** Opening INPUT FOR THIS TASK block **

-- pv_equiv track=rewrite | github.com/pypi-data/pypi-mirror-349 | packages/countsy/countsy-1.0.8-py3-none-any.whl/src/cli.py | return_lines_of_non_blank_code
-- ===== SOURCE A (Python) =====
-- def return_lines_of_non_blank_code(file: list) -> [int, int]:
-- 	ctr_code = 0
-- 	ctr_blanks = 0
--
-- 	for el in file:
-- 		stripped = el.strip()
-- 		if stripped != "":
-- 			ctr_code += 1
-- 		else:
-- 			ctr_blanks += 1
--
-- 	return {"code": ctr_code, "blanks": ctr_blanks}
-- ===== SOURCE B (Python) =====
-- def return_lines_of_non_blank_code(file: list) -> [int, int]:
-- 	# Divide and conquer: recursively split the index range in half, count
-- 	# (non-blank, blank) in each half and combine; depth is O(log n).
-- 	def count(lo, hi):
-- 		n = hi - lo
-- 		if n == 0:
-- 			return (0, 0)
-- 		if n == 1:
-- 			return (1, 0) if file[lo].strip() != "" else (0, 1)
-- 		mid = lo + n // 2
-- 		c1, b1 = count(lo, mid)
-- 		c2, b2 = count(mid, hi)
-- 		return (c1 + c2, b1 + b2)
-- 	c, b = count(0, len(file))
-- 	return {"code": c, "blanks": b}
-- ===== Notes on version B (the rewrite author's own statement) =====
-- stated objective: alternative
-- what changed: Replaces A's sequential two-counter loop with a divide-and-conquer recursion that splits the index range in half, counts (non-blank, blank) pairs in each half independently and sums them.
import Mathlib
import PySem

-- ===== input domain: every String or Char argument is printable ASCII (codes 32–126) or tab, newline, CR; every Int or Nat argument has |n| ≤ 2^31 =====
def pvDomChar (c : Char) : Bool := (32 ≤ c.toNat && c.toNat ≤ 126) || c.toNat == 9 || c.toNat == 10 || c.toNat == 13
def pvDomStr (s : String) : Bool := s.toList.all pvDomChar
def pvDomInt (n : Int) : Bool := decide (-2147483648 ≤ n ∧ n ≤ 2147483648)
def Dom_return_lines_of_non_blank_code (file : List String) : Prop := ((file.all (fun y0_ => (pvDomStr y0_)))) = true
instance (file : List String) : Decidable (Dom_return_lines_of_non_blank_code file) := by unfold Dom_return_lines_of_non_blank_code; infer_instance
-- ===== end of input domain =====

-- B replaces A's sequential two-counter loop by a divide-and-conquer count over halves of the index range (objective: alternative).

-- ===== PORT A =====
-- A: one loop with two counters (ctr_code, ctr_blanks), if/else on the stripped line
def return_lines_of_non_blank_code (file : List String) : List (String × Int) :=
  let cs := file.foldl (fun (acc : Int × Int) el =>
    let stripped := PySem.Str.strip el
    if stripped ≠ "" then (acc.1 + 1, acc.2) else (acc.1, acc.2 + 1)) (0, 0)
  [("code", cs.1), ("blanks", cs.2)]

-- ===== PORT B =====
-- B's helper count(lo, hi): divide and conquer on the index range [lo, hi).
-- Indices lo, hi are Python ints that are always ≥ 0, ported as Nat; file[lo] is only
-- reached with lo < file.length, where List.getD lo "" is exactly Python's file[lo].
def pvCount (file : List String) (lo hi : Nat) : Int × Int :=
  let n := hi - lo
  if n = 0 then (0, 0)
  else if n = 1 then
    if PySem.Str.strip (file.getD lo "") ≠ "" then (1, 0) else (0, 1)
  else
    let mid := lo + n / 2
    let r1 := pvCount file lo mid
    let r2 := pvCount file mid hi
    (r1.1 + r2.1, r1.2 + r2.2)
termination_by hi - lo
decreasing_by all_goals omega

def return_lines_of_non_blank_code_alt (file : List String) : List (String × Int) :=
  let r := pvCount file 0 file.length
  [("code", r.1), ("blanks", r.2)]

-- ===== PRECONDITION & SPEC =====
def Spec_return_lines_of_non_blank_code (file : List String) (out : List (String × Int)) : Prop := out = return_lines_of_non_blank_code_alt file
instance (file : List String) (out : List (String × Int)) : Decidable (Spec_return_lines_of_non_blank_code file out) := by unfold Spec_return_lines_of_non_blank_code; infer_instance

-- ===== CLAIM (what is proved, stated in full; the proofs are below) =====
def Claim_equal_return_lines_of_non_blank_code : Prop := ∀ (file : List String), Dom_return_lines_of_non_blank_code file → Spec_return_lines_of_non_blank_code file (return_lines_of_non_blank_code file)

-- ===== LEMMAS AND PROOFS =====

-- A's loop invariant: the fold yields (init₁ + countP, init₂ + (length - countP)).
lemma fold_counters (file : List String) (a b : Int) :
    file.foldl (fun (acc : Int × Int) el =>
      let stripped := PySem.Str.strip el
      if stripped ≠ "" then (acc.1 + 1, acc.2) else (acc.1, acc.2 + 1)) (a, b)
    = (a + ((file.countP (fun el => PySem.Str.strip el ≠ "") : Nat) : Int),
       b + ((file.length : Int) - ((file.countP (fun el => PySem.Str.strip el ≠ "") : Nat) : Int))) := by
  induction file generalizing a b with
  | nil => simp
  | cons h t ih =>
    by_cases hc : PySem.Str.strip h = ""
    · simp only [List.foldl_cons, List.countP_cons, List.length_cons, ih, hc, Prod.ext_iff]
      simp
      ring
    · simp only [List.foldl_cons, List.countP_cons, List.length_cons, ih, Prod.ext_iff]
      simp [hc]
      ring

-- B's recursion computes the counts over the index range [lo, hi).
lemma pvCount_eq (file : List String) : ∀ (n lo hi : Nat), hi - lo = n →
    pvCount file lo hi =
      ((((List.range' lo (hi - lo)).countP
           (fun i => PySem.Str.strip (file.getD i "") ≠ "")) : Int),
       (((hi - lo) - ((List.range' lo (hi - lo)).countP
           (fun i => PySem.Str.strip (file.getD i "") ≠ "")) : Nat) : Int)) := by
  intro n
  induction n using Nat.strong_induction_on with
  | _ n ih =>
    intro lo hi hn
    rw [pvCount]
    by_cases h0 : hi - lo = 0
    · simp [h0]
    · by_cases h1 : hi - lo = 1
      · simp only [h1]
        norm_num
        split_ifs with hc <;> simp
      · simp only [h0, h1, if_false]
        have hlt : lo < hi := by omega
        have hm1 : (lo + (hi - lo) / 2) - lo < n := by omega
        have hm2 : hi - (lo + (hi - lo) / 2) < n := by omega
        rw [ih _ hm1 lo _ rfl, ih _ hm2 _ hi rfl]
        have hsplit : List.range' lo (hi - lo) =
            List.range' lo ((lo + (hi - lo) / 2) - lo) ++
            List.range' (lo + (hi - lo) / 2) (hi - (lo + (hi - lo) / 2)) := by
          have h2 : (lo + (hi - lo) / 2) - lo = (hi - lo) / 2 := by omega
          have h3 := List.range'_append (s := lo) (m := (hi - lo) / 2)
            (n := hi - (lo + (hi - lo) / 2)) (step := 1)
          simp only [Nat.one_mul] at h3
          rw [h2, h3]
          congr 1
          omega
        have c1le := List.countP_le_length
          (p := fun i => decide (PySem.Str.strip (file.getD i "") ≠ ""))
          (l := List.range' lo ((lo + (hi - lo) / 2) - lo))
        have c2le := List.countP_le_length
          (p := fun i => decide (PySem.Str.strip (file.getD i "") ≠ ""))
          (l := List.range' (lo + (hi - lo) / 2) (hi - (lo + (hi - lo) / 2)))
        simp only [List.length_range'] at c1le c2le
        rw [hsplit, List.countP_append]
        dsimp only
        rw [Prod.mk.injEq]
        constructor <;> push_cast <;> omega

-- over indices starting at lo, counting getD (i - lo) equals counting the list itself
lemma range_countP (q : String → Bool) :
    ∀ (l : List String) (lo : Nat),
      (List.range' lo l.length).countP (fun i => q (l.getD (i - lo) "")) = l.countP q := by
  intro l
  induction l with
  | nil => intro lo; simp
  | cons x t ih =>
    intro lo
    rw [List.length_cons, List.range'_succ, List.countP_cons]
    have hmem : ∀ i ∈ List.range' (lo + 1) t.length,
        (q ((x :: t).getD (i - lo) "") = true ↔ q (t.getD (i - (lo + 1)) "") = true) := by
      intro i hi
      have : lo + 1 ≤ i := (List.mem_range'_1.mp hi).1
      have h : i - lo = (i - (lo + 1)) + 1 := by omega
      simp [h]
    rw [List.countP_congr hmem, ih, List.countP_cons]
    simp

-- ===== VERDICT (by name: the statement is the Claim_ definition above) =====
theorem return_lines_of_non_blank_code_spec : Claim_equal_return_lines_of_non_blank_code := by
  intro file _
  unfold Spec_return_lines_of_non_blank_code return_lines_of_non_blank_code return_lines_of_non_blank_code_alt
  rw [fold_counters, pvCount_eq file (file.length - 0) 0 file.length rfl]
  have hr := range_countP (fun s => decide (PySem.Str.strip s ≠ "")) file 0
  simp only [Nat.sub_zero] at hr ⊢
  rw [hr]
  have hle := List.countP_le_length
    (p := fun s => decide (PySem.Str.strip s ≠ "")) (l := file)
  simp only [List.cons.injEq, Prod.mk.injEq, and_true, true_and] at *
  constructor
  · simp
  · omega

** Closing INPUT FOR THIS TASK block **

WORK ITEM => Find and copy each line of the listing above that holds the word "unfold".

RESULT FOR THIS TASK =>
instance (file : List String) : Decidable (Dom_return_lines_of_non_blank_code file) := by unfold Dom_return_lines_of_non_blank_code; infer_instance
instance (file : List String) (out : List (String × Int)) : Decidable (Spec_return_lines_of_non_blank_code file out) := by unfold Spec_return_lines_of_non_blank_code; infer_instance
  unfold Spec_return_lines_of_non_blank_code return_lines_of_non_blank_code return_lines_of_non_blank_code_alt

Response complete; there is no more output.